--- Exercise brief ---
Your task is to gather the lines below that hold the string "Bool".

--- Information supplied ---
theorem pvMainN (n : Nat) : ∀ (s : List Char), s.length ≤ n → ∀ (k : Int),
    PySem.Chars.lstrip s = s →
    k ≤ ((PySem.List.enumerate s k).foldl pvStepB (k, false)).1 ∧
    peelA s = s.drop (((((PySem.List.enumerate s k).foldl pvStepB (k, false)).1 - k)).toNat) := by
  induction n with
  | zero =>
    intro s hlen k _
    have : s = [] := List.eq_nil_of_length_eq_zero (by omega)
    subst this
    rw [peelA]
    simp [PySem.List.enumerate, PySem.Chars.startswith]
  | succ n ih =>
    intro s hlen k hs
    match s with
    | [] =>
      rw [peelA]
      simp [PySem.List.enumerate, PySem.Chars.startswith]
    | c :: rest =>
      by_cases hc : c = '['
      · subst hc
        rw [PySem.List.enumerate_cons, List.foldl_cons]
        have hstep : pvStepB (k, false) (k, '[') = (k, true) := by simp [pvStepB]
        rw [hstep]
        by_cases hm : ']' ∈ rest
        · -- closed block: rest = t ++ ']' :: u
          set t := rest.takeWhile (· ≠ ']') with ht
          have hdne : rest.dropWhile (· ≠ ']') ≠ [] := by
            intro he
            have h1 := List.takeWhile_append_dropWhile (p := (· ≠ ']')) (l := rest)
            rw [he, List.append_nil] at h1
            have := List.mem_takeWhile_imp (l := rest) (p := (· ≠ ']')) (by rw [h1]; exact hm)
            simp at this
          have hhead : (rest.dropWhile (· ≠ ']')).head hdne = ']' := by
            have := List.head_dropWhile_not (p := (· ≠ ']')) (l := rest) hdne
            simpa using this
          set u := (rest.dropWhile (· ≠ ']')).tail with hu
          have hdw : rest.dropWhile (· ≠ ']') = ']' :: u := by
            conv_lhs => rw [← List.cons_head_tail hdne]
            rw [hhead]
          have hrest : rest = t ++ ']' :: u := by
            conv_lhs => rw [← List.takeWhile_append_dropWhile (p := (· ≠ ']')) (l := rest)]
            rw [hdw]
          have htne : ']' ∉ t := by
            intro hmem
            have := List.mem_takeWhile_imp hmem
            simp at this
          set w := u.takeWhile PySem.Chars.isspace with hw
          set v := u.dropWhile PySem.Chars.isspace with hv
          have huwv : u = w ++ v := (List.takeWhile_append_dropWhile).symm
          -- machine trace
          rw [hrest, PySem.List.enumerate_append, List.foldl_append]
          rw [pvMStuck t _ _ htne]
          rw [PySem.List.enumerate_cons, List.foldl_cons]
          have hstep2 : pvStepB (k, true) (k + 1 + (t.length : Int), ']') = (k + 1 + t.length + 1, false) := by
            simp [pvStepB]
          rw [hstep2]
          rw [huwv, PySem.List.enumerate_append, List.foldl_append]
          have hwsp : ∀ c ∈ w, PySem.Chars.isspace c = true := fun c hc => List.mem_takeWhile_imp hc
          rw [pvMSpaces w _ hwsp]
          have hvs : PySem.Chars.lstrip v = v := by
            rw [hv, PySem.Chars.lstrip, List.dropWhile_idempotent]
          have hvlen : v.length ≤ n := by
            have h1 : v.length ≤ u.length := by rw [huwv]; simp
            have h2 : rest.length = t.length + 1 + u.length := by rw [hrest]; simp; omega
            simp at hlen; omega
          have hcast : (k + 1 + (t.length:Int) + 1 + (w.length:Int)) = k + (1 + t.length + 1 + w.length : Nat) := by
            push_cast; ring
          obtain ⟨hle, hpeel⟩ := ih v hvlen (k + 1 + t.length + 1 + w.length) hvs
          set F := (PySem.List.enumerate v (k + 1 + (t.length:Int) + 1 + (w.length:Int))).foldl pvStepB
            (k + 1 + (t.length:Int) + 1 + (w.length:Int), false) with hF
          constructor
          · omega
          · rw [peelA]
            have hmem : ']' ∈ ('[' :: (t ++ ']' :: (w ++ v))) := by simp
            have hguard : (PySem.Chars.startswith ('[' :: (t ++ ']' :: (w ++ v))) ['['] &&
                PySem.Chars.isIn [']'] ('[' :: (t ++ ']' :: (w ++ v)))) = true := by
              simp [PySem.Chars.startswith, List.isPrefixOf, (pvIsInMem ']' _).mpr hmem]
            rw [dif_pos hguard]
            have htW : ∀ x ∈ t, (fun x => decide (x ≠ ']')) x = true := by
              intro x hx; simp; intro he; exact htne (he ▸ hx)
            have hdwt : List.dropWhile (fun x => decide (x ≠ ']')) t = [] :=
              List.dropWhile_eq_nil_iff.mpr (by intro x hx; exact htW x hx)
            have hdwS : List.dropWhile (fun x => decide (x ≠ ']')) ('[' :: (t ++ ']' :: (w ++ v)))
                = ']' :: (w ++ v) := by
              rw [List.dropWhile_cons]
              simp only [List.dropWhile_append, hdwt]
              simp
            have hdww : List.dropWhile PySem.Chars.isspace w = [] :=
              List.dropWhile_eq_nil_iff.mpr (by intro x hx; exact hwsp x hx)
            have harg : PySem.Chars.lstrip
                ((PySem.List.pyGet? (PySem.Chars.splitOnMax ('[' :: (t ++ ']' :: (w ++ v))) [']'] 1) 1).getD []) = v := by
              rw [pvSplitChar _ hmem]
              have hget : (PySem.List.pyGet? [('[' :: (t ++ ']' :: (w ++ v))).takeWhile (· ≠ ']'),
                  (('[' :: (t ++ ']' :: (w ++ v))).dropWhile (· ≠ ']')).tail] (1:Int)).getD []
                  = (('[' :: (t ++ ']' :: (w ++ v))).dropWhile (· ≠ ']')).tail := by
                simp [PySem.List.pyGet?, PySem.List.pyIdx?]
              rw [hget]
              show PySem.Chars.lstrip (List.dropWhile (fun x => decide (x ≠ ']')) ('[' :: (t ++ ']' :: (w ++ v)))).tail = v
              rw [hdwS]
              show List.dropWhile PySem.Chars.isspace (w ++ v) = v
              rw [List.dropWhile_append, hdww]
              simp [hv, List.dropWhile_idempotent]
            rw [harg, hpeel]
            have hSv : List.drop (2 + t.length + w.length) ('[' :: (t ++ ']' :: (w ++ v))) = v := by
              have hS : ('[' :: (t ++ ']' :: (w ++ v))) = ('[' :: t ++ ']' :: w) ++ v := by simp
              rw [hS]
              have hlen2 : ('[' :: t ++ ']' :: w).length = 2 + t.length + w.length := by simp; omega
              rw [← hlen2, List.drop_left]
            have hsplit : (F.1 - k).toNat = (2 + t.length + w.length) + (F.1 - (k + 1 + (t.length:Int) + 1 + (w.length:Int))).toNat := by
              omega
            rw [hsplit, ← List.drop_drop, hSv]
        · -- unclosed: machine stays open, peelA returns s
          rw [pvMStuck rest _ _ hm]
          refine ⟨le_refl _, ?_⟩
          rw [peelA]
          have hnm : ']' ∉ '[' :: rest := by simp [hm]
          have : PySem.Chars.isIn [']'] ('[' :: rest) = false := by
            rw [← Bool.not_eq_true, (pvIsInMem ']' _)]; exact hnm
          simp only [this, Bool.and_false, dite_false]
          simp
      · -- first char is not '[': machine idles, peelA returns s
        have hcsp : PySem.Chars.isspace c = false := by
          by_contra hsp
          simp only [Bool.not_eq_false] at hsp
          have := hs
          rw [PySem.Chars.lstrip, List.dropWhile_cons, if_pos hsp] at this
          have hl := List.length_dropWhile_le (p := PySem.Chars.isspace) (l := rest)
          rw [this] at hl
          simp at hl
        rw [PySem.List.enumerate_cons, List.foldl_cons]
        have hstep : pvStepB (k, false) (k, c) = (k, false) := by
          simp [pvStepB, hc, hcsp]
        rw [hstep, pvMIdle rest (k+1) k (by omega)]
        refine ⟨le_refl _, ?_⟩
        rw [peelA]
        have : PySem.Chars.startswith (c :: rest) ['['] = false := by
          simp [PySem.Chars.startswith, List.isPrefixOf]
          intro h; exact absurd h.symm hc
        simp only [this, Bool.false_and, dite_false]
        simp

--- Solution to the exercise ---
            rw [← Bool.not_eq_true, (pvIsInMem ']' _)]; exact hnm
          simp only [this, Bool.and_false, dite_false]
          simp only [Bool.not_eq_false] at hsp
        simp only [this, Bool.false_and, dite_false]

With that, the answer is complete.